Zobaczyli dobro. Jedno z wielu. Niemy zaczął mówić. Tłumy były zdumione. Nie mogli zanegować tego, co się stało, powiedzieć że nie wierzą w to, co wiedzieli na własne oczy i słyszeli na własne uszy. Nie mogli zanegować, nie chcieli, nie potrafili uwierzyć.

Ale przecież powinni pamiętać słowa proroka Izajasza: „Duch Pana Boga nade mną, bo Pan mnie namaścił. Posłał mnie, by głosić dobrą nowinę ubogim, by opatrywać rany serc złamanych, by zapowiadać wyzwolenie jeńcom i więźniom swobodę; aby obwieszczać rok łaski Pańskiej […].” Powinni wiedzieć, że powiedziano: „ożyją Twoi umarli, zmartwychwstaną ich trupy, obudzą się i krzykną z radości spoczywający w prochu, bo rosa Twoja jest rosą światłości, a ziemia wyda cienie zmarłych [...]”.

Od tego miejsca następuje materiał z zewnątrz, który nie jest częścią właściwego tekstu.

-- pv_equiv track=rewrite | github.com/charlesjjhe/leetcode | classic290.py | god
-- ===== SOURCE A (Python) =====
-- from collections import OrderedDict
--
-- def god(s: str, pf: bool = False) -> OrderedDict:
--     od = OrderedDict()
--     if pf:
--         s = s.split(' ')
--     si = 0
--     while si < len(s):
--         t = s[si]
--         if t not in od.keys():
--             tl = [si]
--             od.update({t: tl})
--         else:
--             od.get(t).append(si)
--         si += 1
--     return od
-- ===== SOURCE B (Python) =====
-- from collections import OrderedDict
--
-- def god(s: str, pf: bool = False) -> OrderedDict:
--     # Recursive partition: peel off the first token's whole index group,
--     # then recurse on the remaining pairs (those with a different token).
--     seq = s.split(' ') if pf else s
--
--     def go(pairs):
--         if not pairs:
--             return []
--         t = pairs[0][1]
--         mine = [i for i, x in pairs if x == t]
--         rest = [(i, x) for i, x in pairs if x != t]
--         return [(t, mine)] + go(rest)
--
--     return OrderedDict(go(list(enumerate(seq))))
-- ===== Notes on version B (the rewrite author's own statement) =====
-- stated objective: alternative
-- what changed: Replaces A's single incremental dict-building pass (membership test + insert/append per element) with a recursive partition: repeatedly take the first remaining token, collect all its indices in one scan, drop those pairs, and recurse on the rest; the resulting pair list is fed to OrderedDict once.
import Mathlib
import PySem

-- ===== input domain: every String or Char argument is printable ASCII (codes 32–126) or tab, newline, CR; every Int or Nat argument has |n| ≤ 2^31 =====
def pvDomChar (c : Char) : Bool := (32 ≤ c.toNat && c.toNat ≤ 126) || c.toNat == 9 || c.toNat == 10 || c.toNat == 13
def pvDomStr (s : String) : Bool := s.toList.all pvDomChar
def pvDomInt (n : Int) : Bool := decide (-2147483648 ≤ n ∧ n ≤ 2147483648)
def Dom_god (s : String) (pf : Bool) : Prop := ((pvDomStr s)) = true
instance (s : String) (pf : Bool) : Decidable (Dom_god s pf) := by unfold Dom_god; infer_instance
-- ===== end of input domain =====

-- B groups indices by token via a recursive partition (peel off the first
-- token's whole index group, recurse on the remaining pairs) instead of A's
-- single incremental dict-building loop; same result.

-- ===== PORT A =====
-- A's while loop over positions si, with t = s[si]: ported as a fold over the
-- enumerated token sequence (tokens are s.split(' ') when pf, else the 1-char
-- strings of s; ' ' is a nonempty separator so split? is always `some`).
def god (s : String) (pf : Bool) : List (String × List Int) :=
  let seq : List String :=
    if pf then (PySem.Str.split? s " ").getD [] else s.toList.map (fun c => String.ofList [c])
  ((PySem.List.enumerate seq 0).foldl
      (fun (od : PySem.Dict String (List Int)) p =>
        if od.contains p.2 = false then od.insert p.2 [p.1]
        else od.modify p.2 [] (fun l => l ++ [p.1]))
      PySem.Dict.empty).items

-- ===== PORT B =====
-- B's recursive helper go(pairs): empty → []; otherwise take the first pair's
-- token t, keep (t, indices of all pairs carrying t), recurse on the pairs
-- whose token differs from t.
def godAltGo : List (Int × String) → List (String × List Int)
  | [] => []
  | (i, t) :: rest =>
    (t, (((i, t) :: rest).filter (fun p => p.2 == t)).map Prod.fst)
      :: godAltGo (((i, t) :: rest).filter (fun p => p.2 != t))
termination_by pairs => pairs.length
decreasing_by
  simp only [List.filter_cons, bne_self_eq_false, List.length_cons]
  exact Nat.lt_succ_of_le (List.length_filter_le _ _)

def god_alt (s : String) (pf : Bool) : List (String × List Int) :=
  let seq : List String :=
    if pf then (PySem.Str.split? s " ").getD [] else s.toList.map (fun c => String.ofList [c])
  (PySem.Dict.ofList (godAltGo (PySem.List.enumerate seq 0))).items

-- ===== PRECONDITION & SPEC =====
def Spec_god (s : String) (pf : Bool) (out : List (String × List Int)) : Prop := out = god_alt s pf
instance (s : String) (pf : Bool) (out : List (String × List Int)) : Decidable (Spec_god s pf out) := by unfold Spec_god; infer_instance

-- ===== CLAIM (what is proved, stated in full; the proofs are below) =====
def Claim_equal_god : Prop := ∀ (s : String) (pf : Bool), Dom_god s pf → Spec_god s pf (god s pf)

-- ===== LEMMAS AND PROOFS =====

-- ofList commutes with filter (dedup-by-first-occurrence keeps relative order).
lemma ofList_filter (l : List String) (p : String → Bool) :
    PySem.Set.ofList (l.filter p) = (PySem.Set.ofList l).filter p := by
  induction l with
  | nil => rfl
  | cons a l ih =>
    by_cases hpa : p a = true
    · simp only [List.filter_cons, hpa, if_pos, PySem.Set.ofList_cons, PySem.Set.discard, ih,
        List.filter_filter]
      congr 1
      apply List.filter_congr
      intro y _
      rw [Bool.and_comm]
    · have hpa' : p a = false := by simpa using hpa
      have hfn : (fun y => p y && !(y == a)) = p := by
        funext y
        by_cases h : y = a
        · simp [h, hpa']
        · simp [h]
      simp only [List.filter_cons, hpa', PySem.Set.ofList_cons, PySem.Set.discard, ih,
        List.filter_filter, hfn, Bool.false_eq_true, ite_false]

-- canonical form of B's recursion: distinct tokens in order, each with its index list
lemma godAltGo_eq (pairs : List (Int × String)) :
    godAltGo pairs
      = (PySem.Set.ofList (pairs.map Prod.snd)).map (fun t =>
          (t, (pairs.filter (fun p => p.2 == t)).map Prod.fst)) := by
  induction pairs using godAltGo.induct with
  | case1 => rw [godAltGo]; rfl
  | case2 i t rest ih =>
    have hhead : ((i, t) :: rest).filter (fun p => p.2 != t)
        = rest.filter (fun p => p.2 != t) := by simp
    rw [godAltGo]
    rw [List.map_cons, PySem.Set.ofList_cons, List.map_cons, ih]
    congr 1
    have hdisc : (PySem.Set.ofList (rest.map Prod.snd)).discard t
        = PySem.Set.ofList ((((i, t) :: rest).filter (fun p => p.2 != t)).map Prod.snd) := by
      show (PySem.Set.ofList (rest.map Prod.snd)).filter (fun y => !(y == t)) = _
      rw [← ofList_filter, List.filter_map, hhead]
      rfl
    rw [← hdisc]
    apply List.map_congr_left
    intro t' ht'
    have hne : t' ≠ t := ((PySem.Set.mem_discard _ _ _).mp ht').2
    congr 1
    have h1 : ((i, t) :: rest).filter (fun p => p.2 == t')
        = rest.filter (fun p => p.2 == t') := by
      simp [hne.symm]
    have hconj : (fun (p : Int × String) => (p.2 == t') && (p.2 != t))
        = (fun p => p.2 == t') := by
      funext p
      by_cases h : p.2 = t'
      · simp [h, hne]
      · simp [h]
    have h2 : (((i, t) :: rest).filter (fun p => p.2 != t)).filter (fun p => p.2 == t')
        = rest.filter (fun p => p.2 == t') := by
      rw [hhead, List.filter_filter, hconj]
    rw [h1, h2]

-- OrderedDict over godAltGo's pairs keeps them as-is (its keys are distinct).
lemma items_ofList_godAltGo (pairs : List (Int × String)) :
    (PySem.Dict.ofList (godAltGo pairs)).items = godAltGo pairs := by
  have hkeys : (godAltGo pairs).map Prod.fst
      = PySem.Set.ofList (pairs.map Prod.snd) := by
    rw [godAltGo_eq, List.map_map]
    exact List.map_id _
  have hnd : ((godAltGo pairs).map Prod.fst).Nodup := by
    rw [hkeys]; exact PySem.Set.nodup_ofList _
  show ((godAltGo pairs).foldl (fun acc p => acc.insert p.1 p.2) PySem.Dict.empty).items = _
  rw [PySem.Dict.items_foldl_insert_fresh (godAltGo pairs) Prod.fst Prod.snd PySem.Dict.empty
      (fun a _ => by simp [PySem.Dict.contains_empty]) hnd]
  simp [show PySem.Dict.empty.items = ([] : List (String × List Int)) from rfl]

-- A's branching step is exactly `modify` (absent keys append with default []).
lemma god_step_eq_modify :
    (fun (od : PySem.Dict String (List Int)) (p : Int × String) =>
        if od.contains p.2 = false then od.insert p.2 [p.1]
        else od.modify p.2 [] (fun l => l ++ [p.1]))
    = (fun (od : PySem.Dict String (List Int)) (p : Int × String) =>
        od.modify p.2 [] (fun l => l ++ [p.1])) := by
  funext od p
  by_cases h : od.contains p.2 = false
  · simp [h, PySem.Dict.modify, PySem.Dict.getD_of_not_contains od _ h]
  · simp [h]

-- The dict A builds over any enumerated sequence, described per key.
lemma god_dict_eq (seq : List String) :
    ((PySem.List.enumerate seq 0).foldl
        (fun (od : PySem.Dict String (List Int)) p =>
          od.modify p.2 [] (fun l => l ++ [p.1]))
        PySem.Dict.empty).items
    = (PySem.Set.ofList seq).map (fun t =>
        (t, ((PySem.List.enumerate seq 0).filter (fun p => p.2 == t)).map (fun p => p.1))) := by
  set L := PySem.List.enumerate seq 0 with hL
  have hswap : L.foldl
      (fun (od : PySem.Dict String (List Int)) p => od.modify p.2 [] (fun l => l ++ [p.1]))
      PySem.Dict.empty
      = (L.map Prod.swap).foldl
      (fun (od : PySem.Dict String (List Int)) p => od.modify p.1 [] (fun l => l ++ [p.2]))
      PySem.Dict.empty := by
    rw [List.foldl_map]; rfl
  rw [hswap]
  have hkeys : ((L.map Prod.swap).foldl
      (fun (od : PySem.Dict String (List Int)) p => od.modify p.1 [] (fun l => l ++ [p.2]))
      PySem.Dict.empty).keys = PySem.Set.ofList seq := by
    rw [PySem.Dict.keys_foldl_modify_key (L.map Prod.swap) Prod.fst []
        (fun _ p => (fun l => l ++ [p.2]))]
    have : (L.map Prod.swap).map Prod.fst = seq := by
      simp only [List.map_map]
      have : (Prod.fst ∘ Prod.swap : Int × String → String) = (fun p => p.2) := rfl
      rw [this, hL, PySem.List.map_snd_enumerate]
    rw [this]
    simp [PySem.Set.update, PySem.Set.ofList_eq_foldl, PySem.Dict.keys_empty]
  have hnodup : ((L.map Prod.swap).foldl
      (fun (od : PySem.Dict String (List Int)) p => od.modify p.1 [] (fun l => l ++ [p.2]))
      PySem.Dict.empty).keys.Nodup :=
    PySem.Dict.nodup_keys_foldl_modify_key (L.map Prod.swap) Prod.fst []
      (fun _ p => (fun l => l ++ [p.2])) PySem.Dict.empty (by simp [PySem.Dict.keys_empty])
  rw [PySem.Dict.items_eq_map_keys _ hnodup [], hkeys]
  apply List.map_congr_left
  intro t _
  rw [PySem.Dict.getD_foldl_modify_append (L.map Prod.swap) PySem.Dict.empty t]
  simp only [PySem.Dict.getD_empty, List.nil_append, List.filter_map, List.map_map]
  rfl

-- ===== VERDICT (by name: the statement is the Claim_ definition above) =====
theorem god_spec : Claim_equal_god := by
  intro s pf _
  unfold Spec_god god god_alt
  rw [items_ofList_godAltGo, godAltGo_eq, god_step_eq_modify, god_dict_eq,
    PySem.List.map_snd_enumerate]
-- pv_equiv track=rewrite | github.com/Krandheer/data-structure | get_safest_home.py | safest_home_from_wind_from_left_right
-- ===== SOURCE A (Python) =====
-- def safest_home_from_wind_from_left_right(home_list):
--     """
--     param home_list:
--     return: safe from left, safe from right, house to choose from
--     """
--     safe_from_left = []
--     safe_from_right = []
--     max_left = home_list[0]
--     for index, value in enumerate(home_list):
--         if index == 0:
--             continue
--         else:
--             if value <= max_left:
--                 safe_from_left.append(index)
--             else:
--                 max_left = value
--     max_right = home_list[-1]
--     for i in range(len(home_list) - 2, -1, -1):
--         if home_list[i] <= max_right:
--             safe_from_right.append(i)
--         else:
--             max_right = home_list[i]
--     temp = []
--     for i in safe_from_right:
--         if i in safe_from_left:
--             temp.append(i)
--     result = [len(safe_from_left), len(safe_from_right), len(temp)]
--
--     return result
-- ===== SOURCE B (Python) =====
-- def safest_home_from_wind_from_left_right(home_list):
--     n = len(home_list)
--     prefix = []
--     m = None
--     for v in home_list:
--         m = v if m is None else max(m, v)
--         prefix.append(m)
--     suf = []
--     m = None
--     for v in reversed(home_list):
--         m = v if m is None else max(m, v)
--         suf.append(m)
--     suffix = suf[::-1]
--     left = right = both = 0
--     for i in range(n):
--         ls = i >= 1 and home_list[i] <= prefix[i - 1]
--         rs = i <= n - 2 and home_list[i] <= suffix[i + 1]
--         if ls:
--             left += 1
--         if rs:
--             right += 1
--         if ls and rs:
--             both += 1
--     return [left, right, both]
-- ===== Notes on version B (the rewrite author's own statement) =====
-- stated objective: faster
-- what changed: B precomputes prefix-max and suffix-max tables and counts left/right/both-safe indices in one combined pass, replacing A's two index-list builders and the quadratic nested membership-intersection loop.
import Mathlib
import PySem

Być może nie zapomnieli. Ale nie chcieli przyjąć do wiadomości. Szukali innych wyjaśnień. Takich, które by nie zmuszały ich do wiary. Może także takich, które zniszczą wiarę tłumu... Do tych odnoszą się słowa: Uczynili twardym swój kark, stali się gorsi niż ich przodkowie. I o tych mówi prorok: Przepadła wierność, znikła z ich ust. 

Oby nigdy te słowa nie odnosiły się do nas...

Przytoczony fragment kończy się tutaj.